黄金の卵にずっと頬ずりしながら笑いっぱなしだ。
ライニャーを倒し終えると鳩モンスター達があっという間に森に戻っていき、眠らされていた連中もすぐに目を覚ました。
「な、何がどうなってるんだ。なんでセシリアさんは笑ってるんだ」
どうやら向こうのパーティーメンバーと、俺以外の連中はそれぞれ自己紹介をしていたようだ。お互い名前も覚えてるっていうね。
っち。こっちはNPCにスパルタされてたってのによ!
「セシリアってば、まさかのライニャー封印に成功したんばい……」
「うわっ。マジか!? ボスの封印に成功するとか、有り得ない」
「マジよマジ。私達もこの目で見たもんね」
「ねー」
マジマジと呼ばれた気がする。
でもあれは俺の名前を呼んだ訳ではない。ぐすん。
「いやぁ、凄いものを見せて貰いました。まさかポッポの大群が応援にやってくるとは……」
「ポッポ?」
トリトンさんがやって来て、さっきの鳩モンスターが『ポッポ』というモンスターだと教えてくれた。

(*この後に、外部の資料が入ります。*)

-- pv_equiv track=rewrite | github.com/xinziXu/CardioLikeNet | ARR_CLF/utils.py | turning_point
-- ===== SOURCE A (Python) =====
-- def turning_point(ecg):
--     turning_points = []
--     turning_points_dir = []
--     for i in range(1, len(ecg)-1):
--         if (ecg[i] > ecg[i-1]) and (ecg[i] > ecg[i+1]):
--             turning_points.append(i)
--             turning_points_dir.append(1)
--         elif (ecg[i] < ecg[i-1]) and (ecg[i] < ecg[i+1]):
--             turning_points.append(i)
--             turning_points_dir.append(-1)
--     return turning_points_dir, turning_points
-- ===== SOURCE B (Python) =====
-- def turning_point(ecg):
--     # Two-phase: materialize a trend table over adjacent pairs, then scan pairs of trends.
--     trend = []
--     for j in range(len(ecg) - 1):
--         if ecg[j + 1] > ecg[j]:
--             trend.append(1)
--         elif ecg[j + 1] < ecg[j]:
--             trend.append(-1)
--         else:
--             trend.append(0)
--     dirs = []
--     points = []
--     for i in range(1, len(ecg) - 1):
--         if trend[i - 1] == 1 and trend[i] == -1:
--             dirs.append(1)
--             points.append(i)
--         elif trend[i - 1] == -1 and trend[i] == 1:
--             dirs.append(-1)
--             points.append(i)
--     return dirs, points
-- ===== Notes on version B (the rewrite author's own statement) =====
-- stated objective: alternative
-- what changed: B first materializes a trend table of adjacent-pair comparison signs and then detects turning points by scanning consecutive trend entries, instead of A's single pass comparing each sample to both neighbours inline.
import Mathlib
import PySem

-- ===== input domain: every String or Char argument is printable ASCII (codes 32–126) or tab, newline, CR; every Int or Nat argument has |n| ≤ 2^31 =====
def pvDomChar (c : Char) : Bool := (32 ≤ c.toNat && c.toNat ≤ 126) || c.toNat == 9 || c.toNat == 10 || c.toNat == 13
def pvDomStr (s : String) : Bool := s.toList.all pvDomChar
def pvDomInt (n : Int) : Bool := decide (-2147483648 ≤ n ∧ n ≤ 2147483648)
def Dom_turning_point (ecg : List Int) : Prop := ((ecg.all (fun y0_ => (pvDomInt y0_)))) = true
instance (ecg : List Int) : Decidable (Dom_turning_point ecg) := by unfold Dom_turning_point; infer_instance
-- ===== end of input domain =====

-- B replaces A's inline three-point comparison by a two-phase scan: a trend table
-- of adjacent-pair comparison signs, then a pass over consecutive trend entries (alternative decomposition, same cost).


-- ===== PORT A =====
-- state is (turning_points_dir, turning_points); each append is ++ [·]
def turning_point (ecg : List Int) : List Int × List Int :=
  (PySem.List.pyRange 1 ((ecg.length : Int) - 1) 1).foldl
    (fun (s : List Int × List Int) i =>
      if PySem.List.pyGetD ecg i 0 > PySem.List.pyGetD ecg (i - 1) 0 ∧
         PySem.List.pyGetD ecg i 0 > PySem.List.pyGetD ecg (i + 1) 0 then
        (s.1 ++ [1], s.2 ++ [i])
      else if PySem.List.pyGetD ecg i 0 < PySem.List.pyGetD ecg (i - 1) 0 ∧
              PySem.List.pyGetD ecg i 0 < PySem.List.pyGetD ecg (i + 1) 0 then
        (s.1 ++ [-1], s.2 ++ [i])
      else s)
    ([], [])

-- ===== PORT B =====
def turning_point_alt (ecg : List Int) : List Int × List Int :=
  let trend : List Int :=
    (PySem.List.pyRange 0 ((ecg.length : Int) - 1) 1).map
      (fun j =>
        if PySem.List.pyGetD ecg (j + 1) 0 > PySem.List.pyGetD ecg j 0 then (1 : Int)
        else if PySem.List.pyGetD ecg (j + 1) 0 < PySem.List.pyGetD ecg j 0 then -1
        else 0)
  (PySem.List.pyRange 1 ((ecg.length : Int) - 1) 1).foldl
    (fun (s : List Int × List Int) i =>
      if PySem.List.pyGetD trend (i - 1) 0 = 1 ∧ PySem.List.pyGetD trend i 0 = -1 then
        (s.1 ++ [1], s.2 ++ [i])
      else if PySem.List.pyGetD trend (i - 1) 0 = -1 ∧ PySem.List.pyGetD trend i 0 = 1 then
        (s.1 ++ [-1], s.2 ++ [i])
      else s)
    ([], [])

-- ===== PRECONDITION & SPEC =====
def Spec_turning_point (ecg : List Int) (out : List Int × List Int) : Prop := out = turning_point_alt ecg
instance (ecg : List Int) (out : List Int × List Int) : Decidable (Spec_turning_point ecg out) := by unfold Spec_turning_point; infer_instance

-- ===== CLAIM (what is proved, stated in full; the proofs are below) =====
def Claim_equal_turning_point : Prop := ∀ (ecg : List Int), Dom_turning_point ecg → Spec_turning_point ecg (turning_point ecg)

-- ===== LEMMAS AND PROOFS =====

theorem trend_eval (ecg : List Int) (i : Int) (h0 : 0 ≤ i) (h1 : i < (ecg.length : Int) - 1) :
    PySem.List.pyGetD
      ((PySem.List.pyRange 0 ((ecg.length : Int) - 1) 1).map
        (fun j =>
          if PySem.List.pyGetD ecg (j + 1) 0 > PySem.List.pyGetD ecg j 0 then (1 : Int)
          else if PySem.List.pyGetD ecg (j + 1) 0 < PySem.List.pyGetD ecg j 0 then -1
          else 0)) i 0
    = (if PySem.List.pyGetD ecg (i + 1) 0 > PySem.List.pyGetD ecg i 0 then (1 : Int)
       else if PySem.List.pyGetD ecg (i + 1) 0 < PySem.List.pyGetD ecg i 0 then -1
       else 0) :=
  PySem.List.pyGetD_map_pyRange_of_nonneg _ _ _ _ h0 h1

-- ===== VERDICT (by name: the statement is the Claim_ definition above) =====
theorem turning_point_spec : Claim_equal_turning_point := by
  intro ecg _
  unfold Spec_turning_point turning_point turning_point_alt
  apply Eq.symm
  apply PySem.List.foldl_congr_mem
  intro s i hi
  rw [PySem.List.mem_pyRange_one] at hi
  rw [trend_eval ecg (i - 1) (by omega) (by omega), trend_eval ecg i (by omega) hi.2]
  have h1 : i - 1 + 1 = i := by omega
  rw [h1]
  split_ifs <;> simp_all <;> omega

当然、ピチョンと同種系で、ピチョンの下位のまた下位にあたるはずだと説明する。
うぉい、ピチョンって予想外に高レベルなのか?
ってかそれよりなにより、やっぱボスモンスターをゲットしたって事実が凄いだろ。
「あのライニャー、恐らくあと一撃と持たないほど瀕死状態だったようだ。その上で睡眠状態だ。幸運もあったのだろうが、絶好のタイミングだったとも言えよう」
「うふふ。セシリア様は幸せそうですね。よかったですわ」
と、合流したファリスとアイリスが解説する。
確かにHPは一割切っていた。その上で俺の攻撃を食らってたし、残りHP5%とか、それ以下だったのかもな。
「そうだな。ライニャーのHP、真っ黒だったし」
「うん。あれ? 死んでないの? って思うぐらい、真っ黒やったよ」
夢乃さんとドドンが言うと、
「そうですね、残りの生命力は1でしたから」
とトリトンさんがにこやかに言った。
「「いちいぃぃっ!?」」
「うふ。うふふふふ」
その場に木霊するプレイヤー達の叫び声。その中に、どっか意識が逝ってしまったような女の笑い声が混じっていた。

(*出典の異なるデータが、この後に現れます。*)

-- pv_equiv track=rewrite | github.com/dmlc/gluon-cv | gluoncv/torch/utils/coot_utils.py | expand_segment
-- ===== SOURCE A (Python) =====
-- def expand_segment(num_frames, num_target_frames, start_frame, stop_frame):
--     """ expand the segment"""
--     num_frames_seg = stop_frame - start_frame + 1
--     changes = False
--     if num_target_frames > num_frames:
--         num_target_frames = num_frames
--     if num_frames_seg < num_target_frames:
--         while True:
--             if start_frame > 0:
--                 start_frame -= 1
--                 num_frames_seg += 1
--                 changes = True
--             if num_frames_seg == num_target_frames:
--                 break
--             if stop_frame < num_frames - 1:
--                 stop_frame += 1
--                 num_frames_seg += 1
--                 changes = True
--             if num_frames_seg == num_target_frames:
--                 break
--     return start_frame, stop_frame, changes
-- ===== SOURCE B (Python) =====
-- def expand_segment(num_frames, num_target_frames, start_frame, stop_frame):
--     """Closed-form symmetric expansion: split the missing length across the
--     left/right room arithmetically (left gets the ceiling half, matching the
--     left-first alternation) instead of growing one frame at a time."""
--     target = min(num_target_frames, num_frames)
--     delta = target - (stop_frame - start_frame + 1)
--     if delta <= 0:
--         return start_frame, stop_frame, False
--     left_room = max(start_frame, 0)
--     right_room = max(num_frames - 1 - stop_frame, 0)
--     left_half = (delta + 1) // 2
--     if left_room < left_half:
--         take_left = left_room
--         take_right = delta - left_room
--     elif right_room < delta - left_half:
--         take_left = delta - right_room
--         take_right = right_room
--     else:
--         take_left = left_half
--         take_right = delta - left_half
--     return start_frame - take_left, stop_frame + take_right, True
-- ===== Notes on version B (the rewrite author's own statement) =====
-- stated objective: faster
-- what changed: Replaces the frame-by-frame alternating while-loop with a closed-form O(1) arithmetic split of the missing length across the left/right room (left side gets the ceiling half, matching the loop's left-first alternation).
import Mathlib
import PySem

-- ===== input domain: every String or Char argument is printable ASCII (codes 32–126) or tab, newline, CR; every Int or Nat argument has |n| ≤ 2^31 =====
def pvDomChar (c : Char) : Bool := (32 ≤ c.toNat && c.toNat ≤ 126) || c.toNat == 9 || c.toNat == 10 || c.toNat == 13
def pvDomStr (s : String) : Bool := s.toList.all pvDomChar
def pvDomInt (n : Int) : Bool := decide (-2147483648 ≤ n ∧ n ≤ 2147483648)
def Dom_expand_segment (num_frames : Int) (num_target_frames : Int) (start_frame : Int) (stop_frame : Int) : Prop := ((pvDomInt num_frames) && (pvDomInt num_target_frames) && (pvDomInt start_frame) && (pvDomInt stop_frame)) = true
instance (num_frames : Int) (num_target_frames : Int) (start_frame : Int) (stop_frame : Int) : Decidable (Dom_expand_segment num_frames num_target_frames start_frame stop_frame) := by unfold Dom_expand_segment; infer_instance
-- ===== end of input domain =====

-- B replaces A's frame-by-frame alternating while-loop by a closed-form O(1) arithmetic
-- split of the missing length across the left/right room (left gets the ceiling half,
-- matching the left-first alternation); return values only, no side effects involved.

-- ===== PORT A =====
-- the while-loop of A; fuel bounds the iterations (each productive iteration grows the
-- segment by ≥ 1; inside Pre_ the initial fuel (t - seg).toNat is never exhausted)
def expandLoop (num_frames t : Int) : Nat → Int × Int × Int × Bool → Int × Int × Bool
  | 0, (s, e, _, ch) => (s, e, ch)
  | fuel + 1, (s, e, seg, ch) =>
    let st1 : Int × Int × Bool := if s > 0 then (s - 1, seg + 1, true) else (s, seg, ch)
    let s1 := st1.1; let seg1 := st1.2.1; let ch1 := st1.2.2
    if seg1 = t then (s1, e, ch1)
    else
      let st2 : Int × Int × Bool := if e < num_frames - 1 then (e + 1, seg1 + 1, true) else (e, seg1, ch1)
      let e2 := st2.1; let seg2 := st2.2.1; let ch2 := st2.2.2
      if seg2 = t then (s1, e2, ch2)
      else expandLoop num_frames t fuel (s1, e2, seg2, ch2)

def expand_segment (num_frames : Int) (num_target_frames : Int) (start_frame : Int) (stop_frame : Int) : Int × Int × Bool :=
  let num_frames_seg := stop_frame - start_frame + 1
  let changes := false
  let t := if num_target_frames > num_frames then num_frames else num_target_frames
  if num_frames_seg < t then
    expandLoop num_frames t (t - num_frames_seg).toNat (start_frame, stop_frame, num_frames_seg, changes)
  else (start_frame, stop_frame, changes)

-- ===== PORT B =====
def expand_segment_alt (num_frames : Int) (num_target_frames : Int) (start_frame : Int) (stop_frame : Int) : Int × Int × Bool :=
  let target := min num_target_frames num_frames
  let delta := target - (stop_frame - start_frame + 1)
  if delta ≤ 0 then (start_frame, stop_frame, false)
  else
    let left_room := max start_frame 0
    let right_room := max (num_frames - 1 - stop_frame) 0
    let left_half := PySem.Int.floordiv (delta + 1) 2
    if left_room < left_half then (start_frame - left_room, stop_frame + (delta - left_room), true)
    else if right_room < delta - left_half then (start_frame - (delta - right_room), stop_frame + right_room, true)
    else (start_frame - left_half, stop_frame + (delta - left_half), true)

-- ===== PRECONDITION & SPEC =====
def Spec_expand_segment (num_frames : Int) (num_target_frames : Int) (start_frame : Int) (stop_frame : Int) (out : Int × Int × Bool) : Prop := out = expand_segment_alt num_frames num_target_frames start_frame stop_frame
instance (num_frames : Int) (num_target_frames : Int) (start_frame : Int) (stop_frame : Int) (out : Int × Int × Bool) : Decidable (Spec_expand_segment num_frames num_target_frames start_frame stop_frame out) := by unfold Spec_expand_segment; infer_instance

-- ===== CLAIM (what is proved, stated in full; the proofs are below) =====
def Claim_equal_expand_segment : Prop := ∀ (num_frames : Int) (num_target_frames : Int) (start_frame : Int) (stop_frame : Int), Dom_expand_segment num_frames num_target_frames start_frame stop_frame → Spec_expand_segment num_frames num_target_frames start_frame stop_frame (expand_segment num_frames num_target_frames start_frame stop_frame)

-- ===== LEMMAS AND PROOFS =====

-- the closed form, phrased with Int.ediv (= floordiv on the nonnegative delta)
def closedF (nf t s e : Int) : Int × Int × Bool :=
  if max s 0 < (t - (e - s + 1) + 1) / 2 then
    (s - max s 0, e + (t - (e - s + 1) - max s 0), true)
  else if max (nf - 1 - e) 0 < t - (e - s + 1) - (t - (e - s + 1) + 1) / 2 then
    (s - (t - (e - s + 1) - max (nf - 1 - e) 0), e + max (nf - 1 - e) 0, true)
  else
    (s - (t - (e - s + 1) + 1) / 2, e + (t - (e - s + 1) - (t - (e - s + 1) + 1) / 2), true)

lemma closedF_term_left (nf t s e : Int) (hs : 0 < s) (hd : e - s + 1 + 1 = t) :
    (s - 1, e, true) = closedF nf t s e := by
  simp only [closedF]
  split_ifs <;> simp only [Prod.mk.injEq, and_true, true_and] <;> first | trivial | (refine ⟨by omega, by omega, rfl⟩) | omega

lemma closedF_term_both (nf t s e : Int) (hs : 0 < s) (he : e < nf - 1)
    (hd : e - s + 1 + 2 = t) : (s - 1, e + 1, true) = closedF nf t s e := by
  simp only [closedF]
  split_ifs <;> simp only [Prod.mk.injEq, and_true, true_and] <;> first | trivial | (refine ⟨by omega, by omega, rfl⟩) | omega

lemma closedF_term_right (nf t s e : Int) (hs : s ≤ 0) (he : e < nf - 1)
    (hd : e - s + 1 + 1 = t) : (s, e + 1, true) = closedF nf t s e := by
  simp only [closedF]
  split_ifs <;> simp only [Prod.mk.injEq, and_true, true_and] <;> first | trivial | (refine ⟨by omega, by omega, rfl⟩) | omega

lemma closedF_step_both (nf t s e : Int) (hs : 0 < s) (he : e < nf - 1)
    (hd : e - s + 1 + 2 < t) (hroom : t ≤ e - s + 1 + max s 0 + max (nf - 1 - e) 0) : closedF nf t (s - 1) (e + 1) = closedF nf t s e := by
  simp only [closedF]
  split_ifs <;> simp only [Prod.mk.injEq, and_true, true_and] <;> first | trivial | (refine ⟨by omega, by omega, rfl⟩) | omega

lemma closedF_step_left (nf t s e : Int) (hs : 0 < s) (he : ¬ e < nf - 1)
    (hd : e - s + 1 + 1 < t) (hroom : t ≤ e - s + 1 + max s 0 + max (nf - 1 - e) 0) : closedF nf t (s - 1) e = closedF nf t s e := by
  have h1 : max (s - 1) 0 = s - 1 := by omega
  have h2 : max s 0 = s := by omega
  have h3 : max (nf - 1 - e) 0 = 0 := by omega
  simp only [closedF, h1, h2, h3]
  split_ifs <;> simp only [Prod.mk.injEq, and_true, true_and] <;> first | trivial | (refine ⟨by omega, by omega, rfl⟩) | omega

lemma closedF_step_right (nf t s e : Int) (hs : s ≤ 0) (he : e < nf - 1)
    (hd : e - s + 1 + 1 < t) (hroom : t ≤ e - s + 1 + max s 0 + max (nf - 1 - e) 0) : closedF nf t s (e + 1) = closedF nf t s e := by
  have h1 : max s 0 = 0 := by omega
  have h2 : max (nf - 1 - (e + 1)) 0 = nf - 2 - e := by omega
  have h3 : max (nf - 1 - e) 0 = nf - 1 - e := by omega
  simp only [closedF, h1, h2, h3]
  split_ifs <;> simp only [Prod.mk.injEq, and_true, true_and] <;> first | trivial | (refine ⟨by omega, by omega, rfl⟩) | omega

lemma loop_eq (nf t : Int) (fuel : Nat) :
    ∀ (s e : Int) (ch : Bool),
    e - s + 1 < t →
    t ≤ e - s + 1 + max s 0 + max (nf - 1 - e) 0 →
    t - (e - s + 1) ≤ (fuel : Int) →
    expandLoop nf t fuel (s, e, e - s + 1, ch) = closedF nf t s e := by
  induction fuel with
  | zero =>
    intro s e ch hlt _ hfuel
    exfalso; simp at hfuel; omega
  | succ fuel ih =>
    intro s e ch hlt hroom hfuel
    rw [expandLoop]
    by_cases hs : s > 0
    · simp only [hs, if_true]
      by_cases hb1 : e - s + 1 + 1 = t
      · simp only [hb1, if_true]
        exact closedF_term_left nf t s e hs hb1
      · simp only [hb1, if_false]
        by_cases he : e < nf - 1
        · simp only [he, if_true]
          by_cases hb2 : e - s + 1 + 1 + 1 = t
          · simp only [hb2, if_true]
            exact closedF_term_both nf t s e hs he (by omega)
          · simp only [hb2, if_false]
            have hseg : e - s + 1 + 1 + 1 = (e + 1) - (s - 1) + 1 := by ring
            rw [hseg, ih (s - 1) (e + 1) true (by omega) (by omega) (by omega)]
            exact closedF_step_both nf t s e hs he (by omega) hroom
        · simp only [he, if_false, hb1, if_false]
          have hseg : e - s + 1 + 1 = e - (s - 1) + 1 := by ring
          rw [hseg, ih (s - 1) e true (by omega) (by omega) (by omega)]
          exact closedF_step_left nf t s e hs he (by omega) hroom
    · simp only [hs, if_false]
      have hb1 : ¬ (e - s + 1 = t) := by omega
      simp only [hb1, if_false]
      have he : e < nf - 1 := by omega
      simp only [he, if_true]
      by_cases hb2 : e - s + 1 + 1 = t
      · simp only [hb2, if_true]
        exact closedF_term_right nf t s e (by omega) he hb2
      · simp only [hb2, if_false]
        have hseg : e - s + 1 + 1 = (e + 1) - s + 1 := by ring
        rw [hseg, ih s (e + 1) true (by omega) (by omega) (by omega)]
        exact closedF_step_right nf t s e (by omega) he (by omega) hroom

lemma alt_eq_closedF (nf nt s e : Int) (hd : 0 < min nt nf - (e - s + 1)) :
    expand_segment_alt nf nt s e = closedF nf (min nt nf) s e := by
  simp only [expand_segment_alt, closedF,
    PySem.Int.floordiv_eq_ediv_of_pos (a := min nt nf - (e - s + 1) + 1) (by omega : (0:Int) < 2)]
  rw [if_neg (by omega)]

-- ===== VERDICT (by name: the statement is the Claim_ definition above) =====
theorem expand_segment_spec : Claim_equal_expand_segment := by
  intro nf nt s e _
  unfold Spec_expand_segment
  unfold expand_segment
  have ht : (if nt > nf then nf else nt) = min nt nf := by
    split_ifs <;> omega
  rw [ht]
  by_cases hd : e - s + 1 < min nt nf
  · simp only [hd, if_true]
    rw [loop_eq nf (min nt nf) _ s e false hd (by omega) (by
      rw [Int.toNat_of_nonneg (by omega)])]
    exact (alt_eq_closedF nf nt s e (by omega)).symm
  · simp only [hd, if_false]
    unfold expand_segment_alt
    simp only [not_lt] at hd
    rw [if_pos (by omega)]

「つまりあのウッドマンは、木を切り過ぎた事で生まれたと?」
ボス戦をただ見ていただけのNPC軍団がしきりにそう話す。
確かに『怒りの』とはなっていたが……。切り過ぎるほど切ったか?
「いやぁ、マジックが失敗するのも想定して伐採してたからさー」
「そうそう」
と先着パーティーの面々がそう言う。
あれ?
「お、俺の名前、知ってるのか?」
「え? システムメニュー出してれば、視界に映ってる人の名前は解るんだけど。あれ、知らなかった?」
「おおぅ、知らなかったぜ」
そう言いつつ、名前で呼ばれた事が少し嬉しかったり。照れ隠しに視線を逸らしてみると――
「うおぉぃ!? な、なんだあの丸太の山!?」
失敗を想定して伐採?
いやいやいやいや、いくらなんでもあの本数は無いだろ。
切り開かれた森に積み上げられた丸太の数々。ざっと見ても三十本以上あるだろ。
「一人ノルマ十本ってことにしてたんだ」
「だいたい七本ぐらいぶった切ったぐらいだったよなぁ、ウッドマン出てきたの」
「私は八本切り終えてたわ」
「俺も」
「私は九本ばい」
「さすが生産組だなぁ。要領いいんだもんよ」
まてまて、そういう事じゃないだろ。
九人で伐採してたんだぞ。七本ずつだったとしても、六十三本という計算になるじゃねえか。
「切り過ぎたんだ」
「森がお怒りになったんだ」
ぼそぼそと呟くNPCの言葉も、なんとなく頷ける。
こいつら、切りすぎやがったんだ。
きっとまた襲われるだの、今度は川向こうの村も襲われるだの、NPCがどんどんネガティブ思考になっていく。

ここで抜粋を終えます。